What you have to do:
Below is a listing; restate from it, character for character, the lines beginning at the line holding "PySem.List.pyRange_one_eq_nil (le_refl (0:Int))]" and ending at the line holding "have hcons : PySem.List.pyRange", both included.

Dataset content:
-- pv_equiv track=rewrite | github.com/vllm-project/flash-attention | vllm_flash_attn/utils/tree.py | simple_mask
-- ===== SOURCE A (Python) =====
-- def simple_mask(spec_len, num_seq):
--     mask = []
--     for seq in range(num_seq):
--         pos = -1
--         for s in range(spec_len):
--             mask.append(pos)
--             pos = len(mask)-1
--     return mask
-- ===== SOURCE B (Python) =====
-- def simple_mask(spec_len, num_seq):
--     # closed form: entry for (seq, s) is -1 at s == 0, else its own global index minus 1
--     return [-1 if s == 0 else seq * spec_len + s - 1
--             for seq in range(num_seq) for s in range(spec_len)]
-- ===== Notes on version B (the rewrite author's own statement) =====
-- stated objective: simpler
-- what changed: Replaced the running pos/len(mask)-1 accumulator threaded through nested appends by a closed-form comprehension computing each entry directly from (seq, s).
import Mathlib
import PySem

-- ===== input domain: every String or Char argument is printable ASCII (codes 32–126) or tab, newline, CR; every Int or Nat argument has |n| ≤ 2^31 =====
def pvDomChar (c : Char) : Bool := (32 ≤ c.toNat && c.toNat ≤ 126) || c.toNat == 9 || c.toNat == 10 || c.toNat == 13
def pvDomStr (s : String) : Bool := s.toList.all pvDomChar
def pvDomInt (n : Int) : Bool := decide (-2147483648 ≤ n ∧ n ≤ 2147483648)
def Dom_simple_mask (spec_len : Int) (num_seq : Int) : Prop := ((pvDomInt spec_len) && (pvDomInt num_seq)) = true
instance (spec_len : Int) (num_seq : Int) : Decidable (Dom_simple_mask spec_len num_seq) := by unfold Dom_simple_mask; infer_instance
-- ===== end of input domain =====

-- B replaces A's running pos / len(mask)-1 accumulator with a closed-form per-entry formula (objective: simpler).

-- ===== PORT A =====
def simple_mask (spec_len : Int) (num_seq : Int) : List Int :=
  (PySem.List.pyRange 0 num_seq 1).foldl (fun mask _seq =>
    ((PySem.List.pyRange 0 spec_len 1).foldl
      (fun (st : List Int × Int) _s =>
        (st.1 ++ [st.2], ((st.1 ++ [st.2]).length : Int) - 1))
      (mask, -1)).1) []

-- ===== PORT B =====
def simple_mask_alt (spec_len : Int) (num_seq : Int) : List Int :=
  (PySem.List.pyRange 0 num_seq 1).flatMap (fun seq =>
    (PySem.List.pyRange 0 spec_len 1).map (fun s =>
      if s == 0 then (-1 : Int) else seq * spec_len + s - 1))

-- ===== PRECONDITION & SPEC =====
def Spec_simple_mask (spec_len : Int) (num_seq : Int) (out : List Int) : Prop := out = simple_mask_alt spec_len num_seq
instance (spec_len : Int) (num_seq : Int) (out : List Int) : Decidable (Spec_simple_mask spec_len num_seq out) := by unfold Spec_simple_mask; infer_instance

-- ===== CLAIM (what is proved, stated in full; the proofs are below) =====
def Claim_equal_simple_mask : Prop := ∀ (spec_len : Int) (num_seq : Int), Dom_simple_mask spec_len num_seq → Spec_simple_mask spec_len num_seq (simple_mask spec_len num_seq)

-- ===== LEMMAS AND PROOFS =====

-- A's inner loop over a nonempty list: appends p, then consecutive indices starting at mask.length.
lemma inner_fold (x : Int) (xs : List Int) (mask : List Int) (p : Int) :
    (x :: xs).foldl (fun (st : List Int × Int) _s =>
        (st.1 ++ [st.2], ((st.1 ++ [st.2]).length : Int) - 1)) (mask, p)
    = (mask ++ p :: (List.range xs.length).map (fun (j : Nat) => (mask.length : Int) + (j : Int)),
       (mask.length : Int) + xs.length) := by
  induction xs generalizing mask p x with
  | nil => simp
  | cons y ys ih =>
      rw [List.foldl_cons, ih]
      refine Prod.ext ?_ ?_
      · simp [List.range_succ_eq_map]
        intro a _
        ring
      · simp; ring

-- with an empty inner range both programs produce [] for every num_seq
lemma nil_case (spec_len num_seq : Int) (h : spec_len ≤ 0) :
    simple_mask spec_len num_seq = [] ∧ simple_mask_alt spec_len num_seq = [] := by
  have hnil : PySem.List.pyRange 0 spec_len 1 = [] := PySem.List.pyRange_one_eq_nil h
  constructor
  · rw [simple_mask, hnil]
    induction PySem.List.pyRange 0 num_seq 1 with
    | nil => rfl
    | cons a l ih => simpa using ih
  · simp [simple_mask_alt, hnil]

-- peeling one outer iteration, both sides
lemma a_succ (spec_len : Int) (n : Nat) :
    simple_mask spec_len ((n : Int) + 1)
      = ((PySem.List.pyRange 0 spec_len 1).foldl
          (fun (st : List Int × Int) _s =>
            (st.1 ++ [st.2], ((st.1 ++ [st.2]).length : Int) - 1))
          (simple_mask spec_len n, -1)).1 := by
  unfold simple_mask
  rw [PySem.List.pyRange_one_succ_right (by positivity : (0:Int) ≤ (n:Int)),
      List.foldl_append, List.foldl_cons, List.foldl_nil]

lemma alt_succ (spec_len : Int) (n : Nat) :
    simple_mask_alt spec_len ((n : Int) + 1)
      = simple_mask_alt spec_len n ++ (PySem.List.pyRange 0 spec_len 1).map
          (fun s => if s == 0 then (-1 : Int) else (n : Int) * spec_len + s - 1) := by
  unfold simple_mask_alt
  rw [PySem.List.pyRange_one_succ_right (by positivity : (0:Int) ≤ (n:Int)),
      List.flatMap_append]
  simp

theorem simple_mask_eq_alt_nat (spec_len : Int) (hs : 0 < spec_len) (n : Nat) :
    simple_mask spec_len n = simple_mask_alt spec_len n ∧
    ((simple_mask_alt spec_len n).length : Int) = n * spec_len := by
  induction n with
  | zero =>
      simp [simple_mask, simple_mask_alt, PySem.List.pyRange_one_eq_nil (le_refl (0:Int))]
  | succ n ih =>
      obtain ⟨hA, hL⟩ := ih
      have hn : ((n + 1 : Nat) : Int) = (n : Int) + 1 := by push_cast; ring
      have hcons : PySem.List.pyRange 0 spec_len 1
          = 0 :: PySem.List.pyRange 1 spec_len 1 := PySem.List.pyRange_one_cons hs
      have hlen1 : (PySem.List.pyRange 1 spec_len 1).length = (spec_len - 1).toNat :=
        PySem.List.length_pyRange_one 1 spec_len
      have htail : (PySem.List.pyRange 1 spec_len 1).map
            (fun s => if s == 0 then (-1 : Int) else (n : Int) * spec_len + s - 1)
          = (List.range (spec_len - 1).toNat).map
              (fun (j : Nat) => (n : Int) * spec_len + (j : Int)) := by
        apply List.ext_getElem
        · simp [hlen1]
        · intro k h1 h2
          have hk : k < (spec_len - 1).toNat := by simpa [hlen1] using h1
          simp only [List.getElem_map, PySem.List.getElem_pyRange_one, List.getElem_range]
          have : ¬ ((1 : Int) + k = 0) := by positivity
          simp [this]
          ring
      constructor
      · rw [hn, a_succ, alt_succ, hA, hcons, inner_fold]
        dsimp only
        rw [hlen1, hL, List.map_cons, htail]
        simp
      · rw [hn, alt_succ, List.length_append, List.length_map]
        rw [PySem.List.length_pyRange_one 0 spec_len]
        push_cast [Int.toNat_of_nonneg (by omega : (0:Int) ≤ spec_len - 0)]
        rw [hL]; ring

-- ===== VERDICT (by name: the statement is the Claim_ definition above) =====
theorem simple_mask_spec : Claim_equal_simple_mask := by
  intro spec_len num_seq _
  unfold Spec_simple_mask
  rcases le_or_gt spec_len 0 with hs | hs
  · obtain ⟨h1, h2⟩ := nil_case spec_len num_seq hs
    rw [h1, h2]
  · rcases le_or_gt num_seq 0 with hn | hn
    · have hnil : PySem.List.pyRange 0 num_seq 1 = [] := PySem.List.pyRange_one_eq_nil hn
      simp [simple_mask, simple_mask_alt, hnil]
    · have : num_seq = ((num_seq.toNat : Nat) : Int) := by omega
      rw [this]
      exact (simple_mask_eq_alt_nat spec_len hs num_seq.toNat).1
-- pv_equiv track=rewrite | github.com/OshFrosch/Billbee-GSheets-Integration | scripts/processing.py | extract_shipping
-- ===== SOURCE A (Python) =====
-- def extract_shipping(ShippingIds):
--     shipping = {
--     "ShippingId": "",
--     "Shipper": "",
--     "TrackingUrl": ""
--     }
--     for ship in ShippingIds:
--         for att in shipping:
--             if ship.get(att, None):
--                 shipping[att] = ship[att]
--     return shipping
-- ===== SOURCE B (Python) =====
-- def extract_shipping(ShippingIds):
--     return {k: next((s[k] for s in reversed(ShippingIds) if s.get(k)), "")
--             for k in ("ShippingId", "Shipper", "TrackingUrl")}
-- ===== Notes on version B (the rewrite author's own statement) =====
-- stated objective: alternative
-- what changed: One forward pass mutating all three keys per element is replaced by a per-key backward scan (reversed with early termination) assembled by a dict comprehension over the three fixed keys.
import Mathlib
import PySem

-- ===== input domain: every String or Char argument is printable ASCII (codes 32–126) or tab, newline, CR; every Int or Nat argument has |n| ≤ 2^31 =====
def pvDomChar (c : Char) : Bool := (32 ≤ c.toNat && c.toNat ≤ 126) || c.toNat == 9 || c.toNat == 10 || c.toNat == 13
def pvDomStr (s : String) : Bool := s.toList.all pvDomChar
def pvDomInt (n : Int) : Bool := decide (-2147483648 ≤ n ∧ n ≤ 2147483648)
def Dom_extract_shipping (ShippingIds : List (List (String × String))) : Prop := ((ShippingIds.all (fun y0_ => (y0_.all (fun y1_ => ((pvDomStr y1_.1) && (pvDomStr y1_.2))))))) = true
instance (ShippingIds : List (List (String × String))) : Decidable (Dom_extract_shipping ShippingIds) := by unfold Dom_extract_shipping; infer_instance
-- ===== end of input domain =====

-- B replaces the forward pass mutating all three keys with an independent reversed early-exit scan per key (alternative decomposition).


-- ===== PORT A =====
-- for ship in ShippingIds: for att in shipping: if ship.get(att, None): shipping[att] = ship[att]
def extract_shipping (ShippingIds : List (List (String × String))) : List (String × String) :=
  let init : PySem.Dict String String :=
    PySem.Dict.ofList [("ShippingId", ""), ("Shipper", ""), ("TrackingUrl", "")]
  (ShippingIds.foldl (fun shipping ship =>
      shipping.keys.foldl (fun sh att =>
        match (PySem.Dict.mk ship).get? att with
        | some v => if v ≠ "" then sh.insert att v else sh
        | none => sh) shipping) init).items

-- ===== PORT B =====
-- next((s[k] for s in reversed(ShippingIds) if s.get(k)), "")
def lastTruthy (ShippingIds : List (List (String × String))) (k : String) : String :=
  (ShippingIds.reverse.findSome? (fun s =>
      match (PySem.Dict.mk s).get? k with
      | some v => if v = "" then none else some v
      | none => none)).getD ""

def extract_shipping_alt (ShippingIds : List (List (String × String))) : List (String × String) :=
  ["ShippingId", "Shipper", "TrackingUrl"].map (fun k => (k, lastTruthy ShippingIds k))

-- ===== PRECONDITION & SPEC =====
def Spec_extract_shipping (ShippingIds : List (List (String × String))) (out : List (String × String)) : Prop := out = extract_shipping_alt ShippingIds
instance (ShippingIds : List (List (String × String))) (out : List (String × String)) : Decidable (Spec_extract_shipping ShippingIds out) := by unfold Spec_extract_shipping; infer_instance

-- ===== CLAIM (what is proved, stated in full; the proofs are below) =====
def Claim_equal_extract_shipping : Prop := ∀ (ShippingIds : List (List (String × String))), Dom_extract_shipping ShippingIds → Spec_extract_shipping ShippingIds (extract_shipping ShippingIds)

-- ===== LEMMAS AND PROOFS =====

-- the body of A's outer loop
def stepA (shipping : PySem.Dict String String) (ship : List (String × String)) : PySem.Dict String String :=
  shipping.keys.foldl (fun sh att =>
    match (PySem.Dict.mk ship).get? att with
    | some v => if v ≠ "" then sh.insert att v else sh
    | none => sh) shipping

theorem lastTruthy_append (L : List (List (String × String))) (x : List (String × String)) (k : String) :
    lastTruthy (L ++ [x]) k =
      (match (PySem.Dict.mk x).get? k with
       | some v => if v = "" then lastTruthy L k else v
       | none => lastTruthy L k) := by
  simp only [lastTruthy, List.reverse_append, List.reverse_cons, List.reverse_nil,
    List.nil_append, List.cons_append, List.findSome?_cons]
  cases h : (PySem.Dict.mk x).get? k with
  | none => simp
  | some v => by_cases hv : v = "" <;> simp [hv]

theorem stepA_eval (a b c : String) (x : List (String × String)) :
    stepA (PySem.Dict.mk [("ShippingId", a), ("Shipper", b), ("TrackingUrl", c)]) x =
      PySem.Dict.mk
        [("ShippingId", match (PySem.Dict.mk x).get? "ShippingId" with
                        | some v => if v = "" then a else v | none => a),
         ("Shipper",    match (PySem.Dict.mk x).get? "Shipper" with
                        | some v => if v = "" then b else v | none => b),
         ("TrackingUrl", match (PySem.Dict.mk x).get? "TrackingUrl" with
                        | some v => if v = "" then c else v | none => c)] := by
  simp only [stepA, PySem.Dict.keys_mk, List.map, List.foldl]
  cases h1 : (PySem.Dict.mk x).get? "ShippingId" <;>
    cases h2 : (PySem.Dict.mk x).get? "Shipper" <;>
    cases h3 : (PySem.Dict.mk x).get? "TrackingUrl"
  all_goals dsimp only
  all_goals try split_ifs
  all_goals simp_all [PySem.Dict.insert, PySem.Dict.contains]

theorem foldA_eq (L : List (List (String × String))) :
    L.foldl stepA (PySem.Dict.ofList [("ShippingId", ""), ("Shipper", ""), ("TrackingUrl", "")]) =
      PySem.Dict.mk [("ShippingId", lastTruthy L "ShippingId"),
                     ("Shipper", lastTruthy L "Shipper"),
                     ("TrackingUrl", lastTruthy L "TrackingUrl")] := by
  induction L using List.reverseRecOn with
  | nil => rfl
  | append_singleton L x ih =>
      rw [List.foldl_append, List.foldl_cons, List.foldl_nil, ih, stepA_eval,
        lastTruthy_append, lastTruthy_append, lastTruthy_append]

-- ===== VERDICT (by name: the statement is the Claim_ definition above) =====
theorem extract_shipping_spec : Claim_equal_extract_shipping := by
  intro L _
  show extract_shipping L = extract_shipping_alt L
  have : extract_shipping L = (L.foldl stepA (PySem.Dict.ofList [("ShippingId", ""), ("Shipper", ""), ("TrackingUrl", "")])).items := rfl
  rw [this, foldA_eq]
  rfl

Reply:
      simp [simple_mask, simple_mask_alt, PySem.List.pyRange_one_eq_nil (le_refl (0:Int))]
  | succ n ih =>
      obtain ⟨hA, hL⟩ := ih
      have hn : ((n + 1 : Nat) : Int) = (n : Int) + 1 := by push_cast; ring
      have hcons : PySem.List.pyRange 0 spec_len 1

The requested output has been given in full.